» **ACTIVITY**:
Copy each line below in which the string "KeyError" occurs.

» **DATA FOR PROCESSING**:
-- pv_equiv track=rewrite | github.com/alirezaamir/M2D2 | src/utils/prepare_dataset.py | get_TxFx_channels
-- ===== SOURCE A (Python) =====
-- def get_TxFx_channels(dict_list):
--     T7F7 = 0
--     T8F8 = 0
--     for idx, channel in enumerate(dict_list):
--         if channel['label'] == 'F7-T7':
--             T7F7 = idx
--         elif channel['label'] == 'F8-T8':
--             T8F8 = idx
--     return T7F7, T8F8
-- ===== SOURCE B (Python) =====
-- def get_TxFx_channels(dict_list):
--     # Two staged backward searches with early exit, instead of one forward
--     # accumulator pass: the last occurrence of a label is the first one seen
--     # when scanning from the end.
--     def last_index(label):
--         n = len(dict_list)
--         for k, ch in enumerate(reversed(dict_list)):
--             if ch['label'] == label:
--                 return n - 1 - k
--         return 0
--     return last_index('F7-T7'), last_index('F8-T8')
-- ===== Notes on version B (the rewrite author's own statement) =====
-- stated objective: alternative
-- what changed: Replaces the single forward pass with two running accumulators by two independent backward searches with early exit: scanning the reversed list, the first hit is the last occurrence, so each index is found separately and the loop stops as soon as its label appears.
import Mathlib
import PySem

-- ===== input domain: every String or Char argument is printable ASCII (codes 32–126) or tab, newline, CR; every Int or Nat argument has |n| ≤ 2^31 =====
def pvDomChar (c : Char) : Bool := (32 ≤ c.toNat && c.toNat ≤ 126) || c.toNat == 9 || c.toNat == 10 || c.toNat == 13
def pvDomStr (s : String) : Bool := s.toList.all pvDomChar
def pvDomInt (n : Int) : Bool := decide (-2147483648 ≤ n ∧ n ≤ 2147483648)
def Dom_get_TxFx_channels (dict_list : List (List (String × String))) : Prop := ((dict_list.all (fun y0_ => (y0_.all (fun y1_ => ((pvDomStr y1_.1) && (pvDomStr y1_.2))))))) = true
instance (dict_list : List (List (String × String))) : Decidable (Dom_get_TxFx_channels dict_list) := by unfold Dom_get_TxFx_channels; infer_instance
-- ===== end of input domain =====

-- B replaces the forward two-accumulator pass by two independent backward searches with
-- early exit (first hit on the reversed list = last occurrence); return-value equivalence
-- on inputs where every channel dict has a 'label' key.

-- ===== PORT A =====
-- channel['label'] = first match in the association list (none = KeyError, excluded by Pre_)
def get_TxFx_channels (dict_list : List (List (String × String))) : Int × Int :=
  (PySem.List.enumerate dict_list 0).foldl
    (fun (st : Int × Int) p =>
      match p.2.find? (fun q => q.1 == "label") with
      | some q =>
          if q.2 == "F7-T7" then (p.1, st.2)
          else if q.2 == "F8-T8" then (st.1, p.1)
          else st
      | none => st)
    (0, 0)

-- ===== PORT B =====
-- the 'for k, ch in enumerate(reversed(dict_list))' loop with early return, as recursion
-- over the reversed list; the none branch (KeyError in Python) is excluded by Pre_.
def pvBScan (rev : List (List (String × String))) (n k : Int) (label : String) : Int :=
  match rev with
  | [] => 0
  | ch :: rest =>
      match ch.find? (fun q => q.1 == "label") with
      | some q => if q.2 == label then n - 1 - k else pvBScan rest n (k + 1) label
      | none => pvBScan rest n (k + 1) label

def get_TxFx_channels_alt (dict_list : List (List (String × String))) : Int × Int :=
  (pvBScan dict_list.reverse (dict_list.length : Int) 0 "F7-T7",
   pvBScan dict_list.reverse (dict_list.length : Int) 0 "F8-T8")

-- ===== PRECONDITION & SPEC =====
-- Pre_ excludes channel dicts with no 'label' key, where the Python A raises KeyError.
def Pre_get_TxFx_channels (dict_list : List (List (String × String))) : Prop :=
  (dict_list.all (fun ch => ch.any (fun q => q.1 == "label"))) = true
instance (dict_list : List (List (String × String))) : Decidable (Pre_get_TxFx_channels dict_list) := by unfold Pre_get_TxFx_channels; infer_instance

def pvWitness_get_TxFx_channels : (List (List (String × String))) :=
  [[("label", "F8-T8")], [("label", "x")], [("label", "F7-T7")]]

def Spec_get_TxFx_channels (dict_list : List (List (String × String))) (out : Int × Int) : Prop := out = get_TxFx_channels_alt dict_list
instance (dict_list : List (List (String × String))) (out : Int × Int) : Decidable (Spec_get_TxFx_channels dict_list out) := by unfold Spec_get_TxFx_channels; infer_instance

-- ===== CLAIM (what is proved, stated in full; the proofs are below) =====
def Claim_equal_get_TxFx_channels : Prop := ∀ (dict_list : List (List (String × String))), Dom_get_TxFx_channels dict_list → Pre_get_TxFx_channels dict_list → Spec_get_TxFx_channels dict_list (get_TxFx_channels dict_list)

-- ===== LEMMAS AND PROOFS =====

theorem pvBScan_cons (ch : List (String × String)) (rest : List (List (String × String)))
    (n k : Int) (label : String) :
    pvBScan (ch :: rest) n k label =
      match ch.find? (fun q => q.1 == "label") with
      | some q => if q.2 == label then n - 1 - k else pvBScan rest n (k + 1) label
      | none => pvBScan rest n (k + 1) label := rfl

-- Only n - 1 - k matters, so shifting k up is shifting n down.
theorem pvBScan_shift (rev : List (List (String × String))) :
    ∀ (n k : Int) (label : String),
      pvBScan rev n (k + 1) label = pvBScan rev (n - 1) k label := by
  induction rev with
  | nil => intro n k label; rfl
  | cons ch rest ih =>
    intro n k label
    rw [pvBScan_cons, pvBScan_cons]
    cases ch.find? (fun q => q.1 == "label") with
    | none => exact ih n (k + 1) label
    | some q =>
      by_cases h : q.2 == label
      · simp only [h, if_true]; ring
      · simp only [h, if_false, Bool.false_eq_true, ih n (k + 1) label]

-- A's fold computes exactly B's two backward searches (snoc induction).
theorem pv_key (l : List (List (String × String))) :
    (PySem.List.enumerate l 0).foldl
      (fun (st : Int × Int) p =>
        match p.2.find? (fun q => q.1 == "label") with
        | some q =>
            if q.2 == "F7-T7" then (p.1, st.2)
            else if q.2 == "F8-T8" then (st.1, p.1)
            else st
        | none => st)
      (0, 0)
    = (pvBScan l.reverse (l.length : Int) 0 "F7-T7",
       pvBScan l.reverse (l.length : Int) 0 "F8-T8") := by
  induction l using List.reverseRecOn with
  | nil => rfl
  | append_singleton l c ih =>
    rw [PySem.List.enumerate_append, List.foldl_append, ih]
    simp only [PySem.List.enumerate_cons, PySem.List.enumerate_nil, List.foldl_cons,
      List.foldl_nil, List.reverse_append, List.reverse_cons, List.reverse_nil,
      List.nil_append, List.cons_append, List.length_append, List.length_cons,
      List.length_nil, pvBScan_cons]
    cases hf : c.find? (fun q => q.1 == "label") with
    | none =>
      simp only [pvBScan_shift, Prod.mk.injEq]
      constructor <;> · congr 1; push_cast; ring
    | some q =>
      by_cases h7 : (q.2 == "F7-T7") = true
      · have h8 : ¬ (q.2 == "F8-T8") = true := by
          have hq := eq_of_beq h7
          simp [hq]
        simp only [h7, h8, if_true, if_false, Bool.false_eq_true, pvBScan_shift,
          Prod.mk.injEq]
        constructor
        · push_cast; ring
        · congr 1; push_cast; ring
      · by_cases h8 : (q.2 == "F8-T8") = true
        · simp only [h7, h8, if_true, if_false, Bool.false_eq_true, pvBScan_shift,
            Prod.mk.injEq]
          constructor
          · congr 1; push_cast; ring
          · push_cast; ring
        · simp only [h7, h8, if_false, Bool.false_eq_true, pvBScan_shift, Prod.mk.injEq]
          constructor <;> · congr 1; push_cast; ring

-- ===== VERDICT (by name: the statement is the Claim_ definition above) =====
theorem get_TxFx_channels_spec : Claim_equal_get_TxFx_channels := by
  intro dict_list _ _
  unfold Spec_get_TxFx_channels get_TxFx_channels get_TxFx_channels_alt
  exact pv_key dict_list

» **ANSWER BELOW**:
-- channel['label'] = first match in the association list (none = KeyError, excluded by Pre_)
-- over the reversed list; the none branch (KeyError in Python) is excluded by Pre_.
-- Pre_ excludes channel dicts with no 'label' key, where the Python A raises KeyError.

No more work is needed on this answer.